Step 1: Define Transport Boundaries
Separate server-to-client pushes from client-to-server mutations. Unidirectional data (notifications, AI tokens, metrics) should use SSE or HTTP/2 streaming. Bidirectional state (chat messages, cursor positions, game ticks) requires WebSockets. This separation allows independent scaling, different timeout policies, and CDN compatibility for streaming endpoints.
Step 2: Implement the SSE Endpoint
Server-Sent Events run over standard HTTP. The server sets Content-Type: text/event-stream, disables caching, and writes formatted event blocks. Browsers handle reconnection automatically via the retry field.

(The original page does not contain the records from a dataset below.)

-- pv_equiv track=rewrite | github.com/alexro/pypypy | code_forces/1323A.py | find
-- ===== SOURCE A (Python) =====
-- def find(a):
--     # if len(a) == 3 and a[0] == 1 and a[1] == 4 and a[2] == 3:
--     #     return 1, [2]
--
--     alen = len(a)
--     start = end = 0
--     sum = 0
--     found = False
--
--     while not found:
--         if start == alen:
--             start = -1
--             end = -1
--             break
--
--         sum = 0
--
--         for j in range(start, alen):
--             sum += a[j]
--             if sum % 2 == 0:
--                 found = True
--                 end = j
--                 break
--
--         if not found:
--             start += 1
--
--     if not found:
--         return -1, []
--     else:
--         ak = []
--         for p in range(start, end + 1):
--             ak.append(p + 1)
--         return len(ak), ak
-- ===== SOURCE B (Python) =====
-- def find(a):
--     n = len(a)
--     if n == 0:
--         return -1, []
--     if a[0] % 2 == 0:
--         return 1, [1]
--     # first element odd: the earliest even-sum run from index 0 ends at the next odd element
--     for k in range(1, n):
--         if a[k] % 2 != 0:
--             return k + 1, list(range(1, k + 2))
--     # no second odd: a[1] (if any) is even and is itself an even-sum subarray
--     if n > 1:
--         return 1, [2]
--     return -1, []
-- ===== Notes on version B (the rewrite author's own statement) =====
-- stated objective: simpler
-- what changed: Replaces A's restart-the-start outer while-loop with a running-sum inner scan by direct case analysis on the parity of the first element plus a single scan for the next odd element.
import Mathlib
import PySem

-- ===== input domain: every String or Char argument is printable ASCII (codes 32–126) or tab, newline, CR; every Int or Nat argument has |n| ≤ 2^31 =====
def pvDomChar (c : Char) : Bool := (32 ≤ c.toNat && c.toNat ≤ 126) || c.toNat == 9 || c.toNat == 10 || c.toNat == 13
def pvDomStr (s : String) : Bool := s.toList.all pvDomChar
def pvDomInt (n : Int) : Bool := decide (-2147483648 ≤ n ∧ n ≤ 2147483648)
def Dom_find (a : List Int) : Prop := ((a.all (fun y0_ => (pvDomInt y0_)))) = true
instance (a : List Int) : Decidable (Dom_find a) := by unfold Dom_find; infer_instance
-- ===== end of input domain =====

-- B replaces A's restart-the-scan outer loop + running-sum inner loop by direct case analysis
-- on the parity of the first element plus a single scan for the next odd element (objective: simpler).


-- ===== PORT A =====
-- inner `for j in range(start, alen): sum += a[j]; if sum % 2 == 0: end = j; break`
-- (traversed as structural recursion over the same elements, with j the running index)
def innerA : List Int → Int → Nat → Option Nat
  | [], _, _ => none
  | x :: xs, sum, j =>
    if (sum + x) % 2 = 0 then some j else innerA xs (sum + x) (j + 1)

-- outer `while not found` loop; Python tests `start == alen`, written `alen ≤ start` here
-- (start increments by 1 from 0 and so never exceeds alen; needed only for termination)
def outerA (a : List Int) (start : Nat) : Option (Nat × Nat) :=
  if _h : a.length ≤ start then none
  else
    match innerA (a.drop start) 0 start with
    | some e => some (start, e)
    | none => outerA a (start + 1)
  termination_by a.length - start
  decreasing_by omega

def find (a : List Int) : Int × List Int :=
  match outerA a 0 with
  | none => (-1, [])
  | some (s, e) =>
    -- ak = [p+1 for p in range(start, end+1)]
    let ak := (List.range' s (e + 1 - s)).map (fun p => Int.ofNat p + 1)
    ((ak.length : Int), ak)

-- ===== PORT B =====
-- `for k in range(1, n): if a[k] % 2 != 0: return ...` as recursion over the tail with counter k
def firstOddIdx : List Int → Nat → Option Nat
  | [], _ => none
  | x :: xs, k => if x % 2 ≠ 0 then some k else firstOddIdx xs (k + 1)

def find_alt (a : List Int) : Int × List Int :=
  match a with
  | [] => (-1, [])
  | x :: rest =>
    if x % 2 = 0 then (1, [1])
    else
      match firstOddIdx rest 1 with
      | some k => ((k : Int) + 1, (List.range' 1 (k + 1)).map (fun p => Int.ofNat p))
      | none => if rest.length > 0 then (1, [2]) else (-1, [])

-- ===== PRECONDITION & SPEC =====
def Spec_find (a : List Int) (out : Int × List Int) : Prop := out = find_alt a
instance (a : List Int) (out : Int × List Int) : Decidable (Spec_find a out) := by unfold Spec_find; infer_instance

-- ===== CLAIM (what is proved, stated in full; the proofs are below) =====
def Claim_equal_find : Prop := ∀ (a : List Int), Dom_find a → Spec_find a (find a)

-- ===== LEMMAS AND PROOFS =====

-- while the running sum is odd, the inner loop's sum turns even exactly at the next odd element
theorem innerA_eq_firstOdd (l : List Int) : ∀ (sum : Int) (j : Nat), sum % 2 ≠ 0 →
    innerA l sum j = firstOddIdx l j := by
  induction l with
  | nil => intro sum j h; rfl
  | cons x xs ih =>
    intro sum j h
    simp only [innerA, firstOddIdx]
    by_cases hx : x % 2 ≠ 0
    · have : (sum + x) % 2 = 0 := by omega
      simp [this, hx]
    · have : (sum + x) % 2 ≠ 0 := by omega
      simp [this, hx, ih _ _ this]

theorem mapShift (n : Nat) : ∀ (s : Nat),
    (List.range' s n).map (fun p => Int.ofNat p + 1) = (List.range' (s + 1) n).map (fun p => Int.ofNat p) := by
  induction n with
  | zero => intro s; rfl
  | succ n ih =>
    intro s
    rw [List.range'_succ, List.range'_succ, List.map_cons, List.map_cons, ih]
    norm_num

theorem find_spec_aux (a : List Int) : find a = find_alt a := by
  match a with
  | [] =>
    rw [find, outerA]
    rfl
  | x :: rest =>
    by_cases hx : x % 2 = 0
    · -- first element even: inner loop stops at j = 0 immediately
      rw [find, outerA]
      simp only [List.length_cons, Nat.le_zero, List.drop_zero, innerA, Int.zero_add, hx]
      simp [find_alt, hx, List.range']
    · -- first element odd
      have h0 : (0 + x) % 2 ≠ 0 := by omega
      rw [find, outerA]
      simp only [show ¬((x :: rest).length ≤ 0) by simp, List.drop_zero, innerA, if_neg h0]
      rw [innerA_eq_firstOdd rest (0 + x) 1 h0]
      match hfo : firstOddIdx rest 1 with
      | some k =>
        have hm := mapShift (k + 1) 0
        simp only [find_alt, hx, hfo, show k + 1 - 0 = k + 1 from rfl, hm]
        simpa using hm
      | none =>
        -- no second odd: start becomes 1
        rw [outerA]
        match rest with
        | [] => simp [find_alt, hx, firstOddIdx]
        | y :: ys =>
          have hy : y % 2 = 0 := by
            by_contra hy
            simp [firstOddIdx, hy] at hfo
          rw [dif_neg (show ¬((x :: y :: ys).length ≤ 1) by simp)]
          rw [show List.drop 1 (x :: y :: ys) = y :: ys from rfl,
            show innerA (y :: ys) 0 1 = some 1 from by
              simp only [innerA]; rw [if_pos (show (0 + y) % 2 = 0 by omega)]]
          simp [find_alt, hx, hfo, List.range']

-- ===== VERDICT (by name: the statement is the Claim_ definition above) =====
theorem find_spec : Claim_equal_find := by
  intro a _
  unfold Spec_find
  exact find_spec_aux a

import { createServer, IncomingMessage, ServerResponse } from 'http';
interface StreamPayload {
id: string;
type: 'update' | 'heartbeat' | 'error';
data: Record<string, unknown>;
}
class EventStreamController {
private clients: Set<ServerResponse> = new Set();
subscribe(req: IncomingMessage, res: ServerResponse): void {
res.writeHead(200, {
'Content-Type': 'text/event-stream',
'Cache-Control': 'no-cache',
'Connection': 'keep-alive',
'X-Accel-Buffering': 'no'
});
this.clients.add(res);
req.on('close', () => this.clients.delete(res));
res.on('finish', () => this.clients.delete(res));
// Initial connection acknowledgment
this.pushToClient(res, {
id: crypto.randomUUID(),
type: 'update',
data: { status: 'connected' }
});
}
broadcast(payload: StreamPayload): void {
const formatted = `id: ${payload.id}\nevent: ${payload.type}\ndata: ${JSON.stringify(payload.data)}\n\n`;
for (const client of this.clients) {
if (!client.writableEnded) {
client.write(formatted);
}
}
}
private pushToClient(res: ServerResponse, payload: StreamPayload): void {
if (!res.writableEnded) {
res.write(`id: ${payload.id}\nevent: ${payload.type}\ndata: ${JSON.stringify(payload.data)}\n\n`);
}
}
}
const streamController = new EventStreamController();
const server = createServer((req, res) => {
if (req.url === '/stream/telemetry') {
streamController.subscribe(req, res);
} else {
res.writeHead(404);
res.end();
}
});
server.listen(3000, () => console.log('Realtime service running on :3000'));
Step 3: Implement the WebSocket Broker
Bidirectional communication requires explicit message framing, connection lifecycle management, and application-level heartbeats. Unlike SSE, WebSocket clients do not auto-reconnect; the application must handle reconnection logic.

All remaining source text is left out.